## [Brief]
Only the lines from the one containing "j = order[t]" through the end of the material are to be echoed, each exactly as it appears.

## [Information shown]
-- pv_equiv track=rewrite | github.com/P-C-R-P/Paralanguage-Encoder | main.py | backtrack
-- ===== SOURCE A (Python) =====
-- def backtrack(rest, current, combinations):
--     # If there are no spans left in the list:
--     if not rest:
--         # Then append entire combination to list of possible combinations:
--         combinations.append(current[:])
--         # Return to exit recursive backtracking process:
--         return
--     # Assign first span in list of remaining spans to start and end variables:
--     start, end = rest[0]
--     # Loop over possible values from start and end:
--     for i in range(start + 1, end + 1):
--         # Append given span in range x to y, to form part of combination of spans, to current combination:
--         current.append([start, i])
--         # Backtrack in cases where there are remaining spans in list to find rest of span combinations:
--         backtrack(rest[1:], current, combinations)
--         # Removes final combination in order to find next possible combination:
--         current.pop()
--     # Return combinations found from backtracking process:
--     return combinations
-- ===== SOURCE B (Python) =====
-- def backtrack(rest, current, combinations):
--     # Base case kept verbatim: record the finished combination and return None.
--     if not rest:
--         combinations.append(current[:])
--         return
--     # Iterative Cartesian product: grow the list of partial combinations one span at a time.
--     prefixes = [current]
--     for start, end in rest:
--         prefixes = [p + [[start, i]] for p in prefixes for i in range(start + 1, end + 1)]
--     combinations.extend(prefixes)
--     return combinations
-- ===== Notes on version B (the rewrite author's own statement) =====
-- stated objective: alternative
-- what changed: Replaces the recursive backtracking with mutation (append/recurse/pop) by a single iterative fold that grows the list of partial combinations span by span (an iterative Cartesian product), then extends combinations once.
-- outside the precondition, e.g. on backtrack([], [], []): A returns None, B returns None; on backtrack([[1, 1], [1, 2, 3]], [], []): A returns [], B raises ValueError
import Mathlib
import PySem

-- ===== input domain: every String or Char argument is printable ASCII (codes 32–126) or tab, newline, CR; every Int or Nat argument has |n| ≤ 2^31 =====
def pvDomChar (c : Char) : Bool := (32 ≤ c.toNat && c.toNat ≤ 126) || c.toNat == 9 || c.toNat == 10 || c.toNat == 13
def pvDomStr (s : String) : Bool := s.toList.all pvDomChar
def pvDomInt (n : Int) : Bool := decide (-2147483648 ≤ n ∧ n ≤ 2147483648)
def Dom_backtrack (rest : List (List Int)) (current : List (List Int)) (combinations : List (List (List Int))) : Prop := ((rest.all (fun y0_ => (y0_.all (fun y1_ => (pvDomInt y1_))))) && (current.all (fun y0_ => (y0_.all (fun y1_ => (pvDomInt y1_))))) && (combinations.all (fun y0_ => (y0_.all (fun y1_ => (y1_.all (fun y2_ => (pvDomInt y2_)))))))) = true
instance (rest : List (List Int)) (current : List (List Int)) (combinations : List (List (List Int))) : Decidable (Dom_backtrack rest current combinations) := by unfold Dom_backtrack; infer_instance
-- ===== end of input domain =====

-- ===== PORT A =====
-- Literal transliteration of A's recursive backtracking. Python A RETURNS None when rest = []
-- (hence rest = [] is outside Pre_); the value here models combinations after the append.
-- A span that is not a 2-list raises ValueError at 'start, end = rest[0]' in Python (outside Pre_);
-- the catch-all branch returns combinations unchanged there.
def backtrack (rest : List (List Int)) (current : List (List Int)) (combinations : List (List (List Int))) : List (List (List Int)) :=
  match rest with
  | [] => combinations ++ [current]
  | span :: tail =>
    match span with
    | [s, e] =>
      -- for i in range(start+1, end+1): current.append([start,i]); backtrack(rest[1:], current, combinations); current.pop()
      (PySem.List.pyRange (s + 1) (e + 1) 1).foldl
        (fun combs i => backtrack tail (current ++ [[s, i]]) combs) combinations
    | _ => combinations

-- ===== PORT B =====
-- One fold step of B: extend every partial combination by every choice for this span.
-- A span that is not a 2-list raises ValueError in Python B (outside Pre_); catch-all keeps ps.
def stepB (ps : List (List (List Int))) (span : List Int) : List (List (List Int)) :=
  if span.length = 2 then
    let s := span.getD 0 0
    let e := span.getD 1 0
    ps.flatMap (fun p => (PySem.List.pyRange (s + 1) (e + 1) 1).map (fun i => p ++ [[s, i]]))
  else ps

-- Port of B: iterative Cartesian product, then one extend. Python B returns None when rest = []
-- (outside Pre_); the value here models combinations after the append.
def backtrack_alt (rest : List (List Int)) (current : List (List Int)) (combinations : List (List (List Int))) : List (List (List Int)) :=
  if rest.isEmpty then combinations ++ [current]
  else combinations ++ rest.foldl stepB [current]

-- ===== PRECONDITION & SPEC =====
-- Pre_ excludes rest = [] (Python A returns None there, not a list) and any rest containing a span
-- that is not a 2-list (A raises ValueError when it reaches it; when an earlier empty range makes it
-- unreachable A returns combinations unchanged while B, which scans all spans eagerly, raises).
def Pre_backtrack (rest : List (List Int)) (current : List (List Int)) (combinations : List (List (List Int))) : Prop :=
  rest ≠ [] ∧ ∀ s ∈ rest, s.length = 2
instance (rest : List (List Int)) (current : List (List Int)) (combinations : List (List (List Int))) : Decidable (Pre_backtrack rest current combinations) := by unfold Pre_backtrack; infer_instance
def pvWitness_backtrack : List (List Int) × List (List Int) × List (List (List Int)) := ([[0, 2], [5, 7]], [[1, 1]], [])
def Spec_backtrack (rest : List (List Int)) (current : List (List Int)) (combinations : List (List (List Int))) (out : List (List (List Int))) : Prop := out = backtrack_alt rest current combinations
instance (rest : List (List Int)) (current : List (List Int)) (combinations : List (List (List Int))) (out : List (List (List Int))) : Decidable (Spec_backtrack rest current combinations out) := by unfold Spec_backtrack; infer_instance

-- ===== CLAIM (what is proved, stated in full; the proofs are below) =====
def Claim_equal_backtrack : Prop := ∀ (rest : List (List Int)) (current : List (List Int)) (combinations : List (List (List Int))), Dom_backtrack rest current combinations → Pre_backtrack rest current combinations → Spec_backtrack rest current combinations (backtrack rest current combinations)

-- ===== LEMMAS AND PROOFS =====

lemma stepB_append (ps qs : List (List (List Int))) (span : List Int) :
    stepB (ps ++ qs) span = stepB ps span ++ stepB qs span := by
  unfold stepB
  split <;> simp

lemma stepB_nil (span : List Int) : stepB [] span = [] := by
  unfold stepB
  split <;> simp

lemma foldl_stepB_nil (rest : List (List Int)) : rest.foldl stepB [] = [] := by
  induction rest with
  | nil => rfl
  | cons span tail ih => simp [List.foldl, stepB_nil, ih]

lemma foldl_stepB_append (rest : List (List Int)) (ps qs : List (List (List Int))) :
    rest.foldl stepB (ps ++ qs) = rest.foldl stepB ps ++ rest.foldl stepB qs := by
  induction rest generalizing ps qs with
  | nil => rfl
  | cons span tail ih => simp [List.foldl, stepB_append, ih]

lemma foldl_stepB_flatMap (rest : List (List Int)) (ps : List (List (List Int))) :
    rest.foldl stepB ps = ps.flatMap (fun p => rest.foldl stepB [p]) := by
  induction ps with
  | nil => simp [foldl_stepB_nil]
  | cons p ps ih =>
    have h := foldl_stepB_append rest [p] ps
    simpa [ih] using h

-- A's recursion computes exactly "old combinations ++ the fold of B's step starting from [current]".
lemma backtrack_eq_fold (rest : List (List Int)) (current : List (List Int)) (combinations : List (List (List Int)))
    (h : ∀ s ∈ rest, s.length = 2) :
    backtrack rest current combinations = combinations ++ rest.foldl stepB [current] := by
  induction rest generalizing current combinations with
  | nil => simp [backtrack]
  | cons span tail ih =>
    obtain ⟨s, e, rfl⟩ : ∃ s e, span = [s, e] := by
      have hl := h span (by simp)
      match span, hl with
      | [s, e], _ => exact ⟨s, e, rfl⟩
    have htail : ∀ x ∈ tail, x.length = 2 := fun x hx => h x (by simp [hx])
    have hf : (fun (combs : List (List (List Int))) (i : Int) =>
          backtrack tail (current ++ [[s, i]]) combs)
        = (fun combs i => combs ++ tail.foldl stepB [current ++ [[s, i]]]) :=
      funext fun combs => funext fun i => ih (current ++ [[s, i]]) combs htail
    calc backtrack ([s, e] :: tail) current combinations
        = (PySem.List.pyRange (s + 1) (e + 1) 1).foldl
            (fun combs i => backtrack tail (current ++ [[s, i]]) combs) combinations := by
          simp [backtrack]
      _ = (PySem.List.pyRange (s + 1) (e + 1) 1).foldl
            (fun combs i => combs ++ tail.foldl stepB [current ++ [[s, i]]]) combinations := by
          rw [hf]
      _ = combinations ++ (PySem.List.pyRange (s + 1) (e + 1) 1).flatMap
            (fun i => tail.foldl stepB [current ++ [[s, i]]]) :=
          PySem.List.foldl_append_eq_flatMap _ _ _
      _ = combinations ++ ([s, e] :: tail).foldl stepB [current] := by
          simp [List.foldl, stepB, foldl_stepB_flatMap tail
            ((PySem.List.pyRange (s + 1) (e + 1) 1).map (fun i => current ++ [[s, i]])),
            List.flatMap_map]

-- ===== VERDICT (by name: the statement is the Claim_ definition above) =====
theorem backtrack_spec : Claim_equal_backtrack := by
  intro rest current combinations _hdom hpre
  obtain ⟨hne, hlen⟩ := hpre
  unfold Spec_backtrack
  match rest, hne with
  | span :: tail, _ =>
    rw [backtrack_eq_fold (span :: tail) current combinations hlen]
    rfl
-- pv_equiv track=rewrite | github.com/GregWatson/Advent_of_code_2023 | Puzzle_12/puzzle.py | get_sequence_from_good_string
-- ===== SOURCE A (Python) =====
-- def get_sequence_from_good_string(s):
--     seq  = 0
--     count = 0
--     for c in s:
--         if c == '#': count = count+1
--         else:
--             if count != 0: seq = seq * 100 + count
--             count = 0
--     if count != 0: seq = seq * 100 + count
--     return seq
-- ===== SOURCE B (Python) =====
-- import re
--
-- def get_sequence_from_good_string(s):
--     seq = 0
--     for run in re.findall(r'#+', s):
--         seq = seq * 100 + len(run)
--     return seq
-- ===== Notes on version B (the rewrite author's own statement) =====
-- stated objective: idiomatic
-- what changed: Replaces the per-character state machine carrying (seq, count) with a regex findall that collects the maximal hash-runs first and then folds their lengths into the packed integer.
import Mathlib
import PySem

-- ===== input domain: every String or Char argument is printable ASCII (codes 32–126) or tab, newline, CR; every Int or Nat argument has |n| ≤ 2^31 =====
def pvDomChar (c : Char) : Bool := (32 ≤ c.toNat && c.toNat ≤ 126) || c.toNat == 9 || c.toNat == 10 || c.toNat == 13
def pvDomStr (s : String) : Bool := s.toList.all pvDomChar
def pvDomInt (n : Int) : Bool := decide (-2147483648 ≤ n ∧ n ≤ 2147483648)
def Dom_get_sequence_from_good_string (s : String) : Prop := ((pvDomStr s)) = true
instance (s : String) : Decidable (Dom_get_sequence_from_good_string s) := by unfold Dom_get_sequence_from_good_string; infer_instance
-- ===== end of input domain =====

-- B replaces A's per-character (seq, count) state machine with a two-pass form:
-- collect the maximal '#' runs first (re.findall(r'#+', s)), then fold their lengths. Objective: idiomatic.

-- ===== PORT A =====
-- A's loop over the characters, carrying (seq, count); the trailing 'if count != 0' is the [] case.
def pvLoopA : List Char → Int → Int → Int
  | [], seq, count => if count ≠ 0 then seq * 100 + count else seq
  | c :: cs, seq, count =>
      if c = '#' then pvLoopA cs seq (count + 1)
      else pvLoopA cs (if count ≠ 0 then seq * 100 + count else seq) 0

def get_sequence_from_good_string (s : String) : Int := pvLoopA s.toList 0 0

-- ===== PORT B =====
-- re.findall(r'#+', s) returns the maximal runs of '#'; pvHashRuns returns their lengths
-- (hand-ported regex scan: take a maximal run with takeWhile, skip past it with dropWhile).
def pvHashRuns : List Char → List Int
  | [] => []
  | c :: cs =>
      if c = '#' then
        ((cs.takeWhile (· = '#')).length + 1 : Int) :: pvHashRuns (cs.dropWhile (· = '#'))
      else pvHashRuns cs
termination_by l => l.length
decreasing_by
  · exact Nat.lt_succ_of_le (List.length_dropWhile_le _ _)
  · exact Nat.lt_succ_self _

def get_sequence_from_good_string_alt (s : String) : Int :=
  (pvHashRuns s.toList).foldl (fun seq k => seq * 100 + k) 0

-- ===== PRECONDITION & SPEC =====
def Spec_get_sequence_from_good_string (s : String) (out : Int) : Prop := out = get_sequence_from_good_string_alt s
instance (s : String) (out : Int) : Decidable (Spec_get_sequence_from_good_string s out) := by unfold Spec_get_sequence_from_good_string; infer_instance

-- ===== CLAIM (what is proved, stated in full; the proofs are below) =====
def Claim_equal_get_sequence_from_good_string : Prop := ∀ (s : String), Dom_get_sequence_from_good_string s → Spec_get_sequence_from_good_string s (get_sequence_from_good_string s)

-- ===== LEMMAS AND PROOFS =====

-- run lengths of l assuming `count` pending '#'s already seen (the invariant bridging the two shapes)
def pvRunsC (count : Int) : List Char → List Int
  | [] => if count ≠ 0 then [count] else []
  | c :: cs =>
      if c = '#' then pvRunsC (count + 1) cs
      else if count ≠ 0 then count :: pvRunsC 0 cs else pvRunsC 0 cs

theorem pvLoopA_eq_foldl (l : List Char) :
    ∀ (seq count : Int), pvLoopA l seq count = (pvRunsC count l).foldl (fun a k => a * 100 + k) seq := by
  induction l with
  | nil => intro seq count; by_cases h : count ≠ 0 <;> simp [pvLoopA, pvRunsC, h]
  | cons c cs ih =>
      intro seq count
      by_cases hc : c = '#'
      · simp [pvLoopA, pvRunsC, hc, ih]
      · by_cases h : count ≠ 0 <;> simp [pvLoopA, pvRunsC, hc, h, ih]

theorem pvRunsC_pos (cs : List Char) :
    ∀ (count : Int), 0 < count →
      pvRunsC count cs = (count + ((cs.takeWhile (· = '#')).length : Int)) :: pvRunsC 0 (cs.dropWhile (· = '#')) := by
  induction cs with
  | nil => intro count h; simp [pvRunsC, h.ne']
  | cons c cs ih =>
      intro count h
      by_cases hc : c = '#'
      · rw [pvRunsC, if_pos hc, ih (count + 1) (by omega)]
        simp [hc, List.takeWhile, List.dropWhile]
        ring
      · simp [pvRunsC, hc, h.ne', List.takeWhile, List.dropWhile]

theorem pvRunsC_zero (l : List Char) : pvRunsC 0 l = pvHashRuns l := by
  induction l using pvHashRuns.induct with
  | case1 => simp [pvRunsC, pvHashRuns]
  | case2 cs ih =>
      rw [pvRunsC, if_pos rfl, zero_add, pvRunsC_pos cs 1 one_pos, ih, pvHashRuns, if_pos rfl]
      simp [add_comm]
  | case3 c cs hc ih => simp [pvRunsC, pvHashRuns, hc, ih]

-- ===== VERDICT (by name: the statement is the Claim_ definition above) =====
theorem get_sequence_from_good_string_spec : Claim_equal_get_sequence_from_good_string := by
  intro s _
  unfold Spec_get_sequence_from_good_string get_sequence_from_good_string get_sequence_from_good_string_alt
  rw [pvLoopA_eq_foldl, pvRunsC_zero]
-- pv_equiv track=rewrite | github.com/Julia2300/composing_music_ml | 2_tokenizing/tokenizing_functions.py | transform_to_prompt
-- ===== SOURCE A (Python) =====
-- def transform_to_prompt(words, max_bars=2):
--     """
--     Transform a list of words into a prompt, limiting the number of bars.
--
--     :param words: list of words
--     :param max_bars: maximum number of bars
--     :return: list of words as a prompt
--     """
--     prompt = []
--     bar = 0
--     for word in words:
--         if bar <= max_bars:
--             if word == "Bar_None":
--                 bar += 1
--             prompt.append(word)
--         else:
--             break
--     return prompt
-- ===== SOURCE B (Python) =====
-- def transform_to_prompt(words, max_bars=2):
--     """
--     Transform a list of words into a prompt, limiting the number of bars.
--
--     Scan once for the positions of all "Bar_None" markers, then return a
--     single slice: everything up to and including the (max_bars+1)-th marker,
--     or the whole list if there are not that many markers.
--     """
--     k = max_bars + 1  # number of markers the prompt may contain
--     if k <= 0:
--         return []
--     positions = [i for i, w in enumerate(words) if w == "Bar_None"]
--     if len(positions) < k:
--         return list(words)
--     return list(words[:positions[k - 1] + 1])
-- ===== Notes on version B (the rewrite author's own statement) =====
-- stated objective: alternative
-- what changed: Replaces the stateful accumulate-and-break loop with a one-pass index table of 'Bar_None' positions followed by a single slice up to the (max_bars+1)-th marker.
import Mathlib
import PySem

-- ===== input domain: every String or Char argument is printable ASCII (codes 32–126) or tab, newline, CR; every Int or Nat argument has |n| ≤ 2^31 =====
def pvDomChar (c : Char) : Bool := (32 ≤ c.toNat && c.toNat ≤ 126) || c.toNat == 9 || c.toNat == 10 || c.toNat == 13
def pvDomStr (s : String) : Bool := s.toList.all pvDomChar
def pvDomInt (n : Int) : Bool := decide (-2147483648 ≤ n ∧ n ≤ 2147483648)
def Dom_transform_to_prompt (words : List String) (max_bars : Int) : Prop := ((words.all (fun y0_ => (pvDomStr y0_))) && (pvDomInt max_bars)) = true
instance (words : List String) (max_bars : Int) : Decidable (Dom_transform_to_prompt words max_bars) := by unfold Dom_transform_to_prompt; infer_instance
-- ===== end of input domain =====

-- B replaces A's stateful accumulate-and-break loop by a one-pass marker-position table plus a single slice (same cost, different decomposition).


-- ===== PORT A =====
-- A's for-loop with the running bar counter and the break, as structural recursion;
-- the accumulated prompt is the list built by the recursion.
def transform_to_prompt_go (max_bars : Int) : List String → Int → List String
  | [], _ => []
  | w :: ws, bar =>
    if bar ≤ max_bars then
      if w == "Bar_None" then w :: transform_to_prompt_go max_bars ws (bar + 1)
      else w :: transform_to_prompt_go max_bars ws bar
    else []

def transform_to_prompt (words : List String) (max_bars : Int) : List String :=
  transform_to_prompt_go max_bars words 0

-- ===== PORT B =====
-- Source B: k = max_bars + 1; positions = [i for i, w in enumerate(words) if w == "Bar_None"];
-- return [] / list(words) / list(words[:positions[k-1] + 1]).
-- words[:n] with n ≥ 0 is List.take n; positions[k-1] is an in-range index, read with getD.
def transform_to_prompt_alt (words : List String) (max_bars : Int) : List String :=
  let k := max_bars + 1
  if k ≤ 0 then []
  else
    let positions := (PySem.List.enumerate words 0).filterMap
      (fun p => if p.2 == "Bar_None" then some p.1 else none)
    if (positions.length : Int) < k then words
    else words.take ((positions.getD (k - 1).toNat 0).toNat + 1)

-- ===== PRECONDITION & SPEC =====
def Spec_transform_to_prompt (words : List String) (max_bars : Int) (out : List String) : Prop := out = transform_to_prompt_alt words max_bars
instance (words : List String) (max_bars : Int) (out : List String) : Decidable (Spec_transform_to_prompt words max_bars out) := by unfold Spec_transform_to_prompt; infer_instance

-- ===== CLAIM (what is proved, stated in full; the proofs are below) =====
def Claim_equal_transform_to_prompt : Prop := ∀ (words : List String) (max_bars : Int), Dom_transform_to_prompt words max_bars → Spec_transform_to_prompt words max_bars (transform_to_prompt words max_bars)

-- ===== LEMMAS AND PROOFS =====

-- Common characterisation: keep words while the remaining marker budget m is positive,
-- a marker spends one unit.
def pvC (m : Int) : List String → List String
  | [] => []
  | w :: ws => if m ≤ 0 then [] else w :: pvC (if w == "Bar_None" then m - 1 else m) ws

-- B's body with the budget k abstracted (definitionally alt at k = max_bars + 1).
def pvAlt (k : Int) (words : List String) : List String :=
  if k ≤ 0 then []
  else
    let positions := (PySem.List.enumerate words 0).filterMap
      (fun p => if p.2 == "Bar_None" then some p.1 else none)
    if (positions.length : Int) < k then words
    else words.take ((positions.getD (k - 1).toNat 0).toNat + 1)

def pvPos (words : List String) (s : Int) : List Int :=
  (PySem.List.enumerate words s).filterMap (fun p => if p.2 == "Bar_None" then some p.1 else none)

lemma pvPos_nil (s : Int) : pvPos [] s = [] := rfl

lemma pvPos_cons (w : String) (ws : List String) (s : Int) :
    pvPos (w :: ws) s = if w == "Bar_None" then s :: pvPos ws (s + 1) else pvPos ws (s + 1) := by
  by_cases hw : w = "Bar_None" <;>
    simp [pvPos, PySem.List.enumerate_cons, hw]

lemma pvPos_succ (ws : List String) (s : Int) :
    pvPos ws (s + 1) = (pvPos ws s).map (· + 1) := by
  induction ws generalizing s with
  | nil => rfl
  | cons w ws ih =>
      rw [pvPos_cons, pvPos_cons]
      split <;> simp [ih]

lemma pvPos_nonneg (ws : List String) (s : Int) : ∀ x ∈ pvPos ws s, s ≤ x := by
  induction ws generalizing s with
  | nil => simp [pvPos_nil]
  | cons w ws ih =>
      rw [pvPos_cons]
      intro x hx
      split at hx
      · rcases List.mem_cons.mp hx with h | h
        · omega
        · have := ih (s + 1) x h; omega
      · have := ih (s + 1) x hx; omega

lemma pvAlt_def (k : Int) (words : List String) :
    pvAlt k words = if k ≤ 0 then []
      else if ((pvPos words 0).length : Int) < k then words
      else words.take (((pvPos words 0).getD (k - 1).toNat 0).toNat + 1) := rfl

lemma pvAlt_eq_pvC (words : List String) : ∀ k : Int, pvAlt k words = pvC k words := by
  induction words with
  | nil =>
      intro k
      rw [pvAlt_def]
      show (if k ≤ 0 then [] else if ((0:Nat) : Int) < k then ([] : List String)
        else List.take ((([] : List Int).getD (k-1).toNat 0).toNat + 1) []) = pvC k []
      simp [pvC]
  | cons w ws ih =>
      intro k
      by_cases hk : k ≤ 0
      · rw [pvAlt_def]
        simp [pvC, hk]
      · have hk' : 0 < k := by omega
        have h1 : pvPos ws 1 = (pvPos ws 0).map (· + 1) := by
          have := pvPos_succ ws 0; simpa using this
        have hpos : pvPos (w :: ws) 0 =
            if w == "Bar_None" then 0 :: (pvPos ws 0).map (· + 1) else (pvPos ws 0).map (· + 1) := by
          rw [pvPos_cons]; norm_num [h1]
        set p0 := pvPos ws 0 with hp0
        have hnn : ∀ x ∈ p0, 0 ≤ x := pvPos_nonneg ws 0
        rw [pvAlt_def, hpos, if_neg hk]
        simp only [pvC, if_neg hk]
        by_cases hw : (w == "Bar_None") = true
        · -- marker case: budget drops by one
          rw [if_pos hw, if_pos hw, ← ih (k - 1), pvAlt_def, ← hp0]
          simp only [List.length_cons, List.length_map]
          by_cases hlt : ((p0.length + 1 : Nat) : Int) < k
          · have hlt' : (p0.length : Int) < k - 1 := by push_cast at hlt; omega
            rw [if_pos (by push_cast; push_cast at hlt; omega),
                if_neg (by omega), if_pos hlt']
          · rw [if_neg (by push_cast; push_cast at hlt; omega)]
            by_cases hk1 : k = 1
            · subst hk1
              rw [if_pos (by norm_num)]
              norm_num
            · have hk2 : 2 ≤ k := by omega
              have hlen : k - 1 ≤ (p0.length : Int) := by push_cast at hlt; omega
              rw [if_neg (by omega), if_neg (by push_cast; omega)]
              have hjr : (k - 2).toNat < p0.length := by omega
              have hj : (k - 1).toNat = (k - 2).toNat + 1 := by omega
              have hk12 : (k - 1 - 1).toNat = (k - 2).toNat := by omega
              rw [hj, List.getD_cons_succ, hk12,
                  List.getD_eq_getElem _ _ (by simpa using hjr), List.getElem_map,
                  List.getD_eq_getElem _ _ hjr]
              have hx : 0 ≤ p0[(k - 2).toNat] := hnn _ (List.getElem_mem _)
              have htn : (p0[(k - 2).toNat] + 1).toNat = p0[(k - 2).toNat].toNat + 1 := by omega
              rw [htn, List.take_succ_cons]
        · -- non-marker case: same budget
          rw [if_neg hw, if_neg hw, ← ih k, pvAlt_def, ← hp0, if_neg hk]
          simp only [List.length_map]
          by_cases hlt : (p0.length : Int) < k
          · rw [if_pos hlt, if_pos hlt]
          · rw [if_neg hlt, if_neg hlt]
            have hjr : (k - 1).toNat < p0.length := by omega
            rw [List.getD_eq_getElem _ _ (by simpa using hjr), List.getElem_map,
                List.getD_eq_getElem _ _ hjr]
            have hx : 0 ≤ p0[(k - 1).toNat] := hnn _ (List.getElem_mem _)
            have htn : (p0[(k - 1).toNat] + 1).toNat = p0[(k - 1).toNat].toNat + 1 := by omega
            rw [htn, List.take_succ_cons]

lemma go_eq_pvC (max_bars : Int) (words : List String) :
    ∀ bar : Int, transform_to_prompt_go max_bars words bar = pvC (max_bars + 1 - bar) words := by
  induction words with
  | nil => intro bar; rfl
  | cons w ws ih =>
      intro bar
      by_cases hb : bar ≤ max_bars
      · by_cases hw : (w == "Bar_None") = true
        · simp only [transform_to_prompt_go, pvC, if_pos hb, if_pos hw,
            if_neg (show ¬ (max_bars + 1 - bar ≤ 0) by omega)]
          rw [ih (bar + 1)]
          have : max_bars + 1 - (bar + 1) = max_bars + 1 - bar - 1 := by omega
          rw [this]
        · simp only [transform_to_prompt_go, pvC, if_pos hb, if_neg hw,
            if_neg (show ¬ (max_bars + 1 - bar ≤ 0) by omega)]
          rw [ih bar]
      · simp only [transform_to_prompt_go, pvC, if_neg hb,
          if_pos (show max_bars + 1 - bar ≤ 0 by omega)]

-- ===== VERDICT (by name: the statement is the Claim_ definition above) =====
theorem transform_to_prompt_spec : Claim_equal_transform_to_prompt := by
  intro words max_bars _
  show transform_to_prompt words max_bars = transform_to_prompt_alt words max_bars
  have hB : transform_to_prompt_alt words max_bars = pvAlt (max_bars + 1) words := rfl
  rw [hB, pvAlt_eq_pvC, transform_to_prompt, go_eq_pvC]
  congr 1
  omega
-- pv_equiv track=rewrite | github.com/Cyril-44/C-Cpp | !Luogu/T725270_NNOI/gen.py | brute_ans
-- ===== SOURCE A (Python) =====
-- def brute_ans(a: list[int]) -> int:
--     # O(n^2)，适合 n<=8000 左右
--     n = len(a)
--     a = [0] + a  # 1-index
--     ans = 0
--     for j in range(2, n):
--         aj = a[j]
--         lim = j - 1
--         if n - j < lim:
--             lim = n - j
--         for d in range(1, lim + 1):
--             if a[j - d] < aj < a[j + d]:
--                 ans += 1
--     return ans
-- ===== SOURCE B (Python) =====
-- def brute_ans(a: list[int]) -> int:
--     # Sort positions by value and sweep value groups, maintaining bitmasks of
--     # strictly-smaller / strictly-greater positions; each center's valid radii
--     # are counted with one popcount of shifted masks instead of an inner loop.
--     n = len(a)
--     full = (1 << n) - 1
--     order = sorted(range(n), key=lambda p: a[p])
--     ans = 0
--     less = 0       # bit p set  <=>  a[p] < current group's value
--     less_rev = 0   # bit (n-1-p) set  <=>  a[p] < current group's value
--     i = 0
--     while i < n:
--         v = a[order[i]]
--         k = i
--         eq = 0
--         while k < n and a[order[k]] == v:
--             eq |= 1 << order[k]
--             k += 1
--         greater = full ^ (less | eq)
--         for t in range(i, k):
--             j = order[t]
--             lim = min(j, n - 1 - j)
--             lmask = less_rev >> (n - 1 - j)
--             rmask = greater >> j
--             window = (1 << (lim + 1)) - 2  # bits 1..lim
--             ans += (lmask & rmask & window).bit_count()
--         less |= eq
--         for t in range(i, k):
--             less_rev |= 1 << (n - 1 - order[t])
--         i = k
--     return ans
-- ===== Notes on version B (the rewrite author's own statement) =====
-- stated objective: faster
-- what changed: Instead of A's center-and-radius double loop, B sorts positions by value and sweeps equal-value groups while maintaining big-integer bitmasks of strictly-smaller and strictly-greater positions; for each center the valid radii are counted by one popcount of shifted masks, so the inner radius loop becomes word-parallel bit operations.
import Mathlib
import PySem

## [Solution for this exercise]
--             j = order[t]
--             lim = min(j, n - 1 - j)
--             lmask = less_rev >> (n - 1 - j)
--             rmask = greater >> j
--             window = (1 << (lim + 1)) - 2  # bits 1..lim
--             ans += (lmask & rmask & window).bit_count()
--         less |= eq
--         for t in range(i, k):
--             less_rev |= 1 << (n - 1 - order[t])
--         i = k
--     return ans
-- ===== Notes on version B (the rewrite author's own statement) =====
-- stated objective: faster
-- what changed: Instead of A's center-and-radius double loop, B sorts positions by value and sweeps equal-value groups while maintaining big-integer bitmasks of strictly-smaller and strictly-greater positions; for each center the valid radii are counted by one popcount of shifted masks, so the inner radius loop becomes word-parallel bit operations.
import Mathlib
import PySem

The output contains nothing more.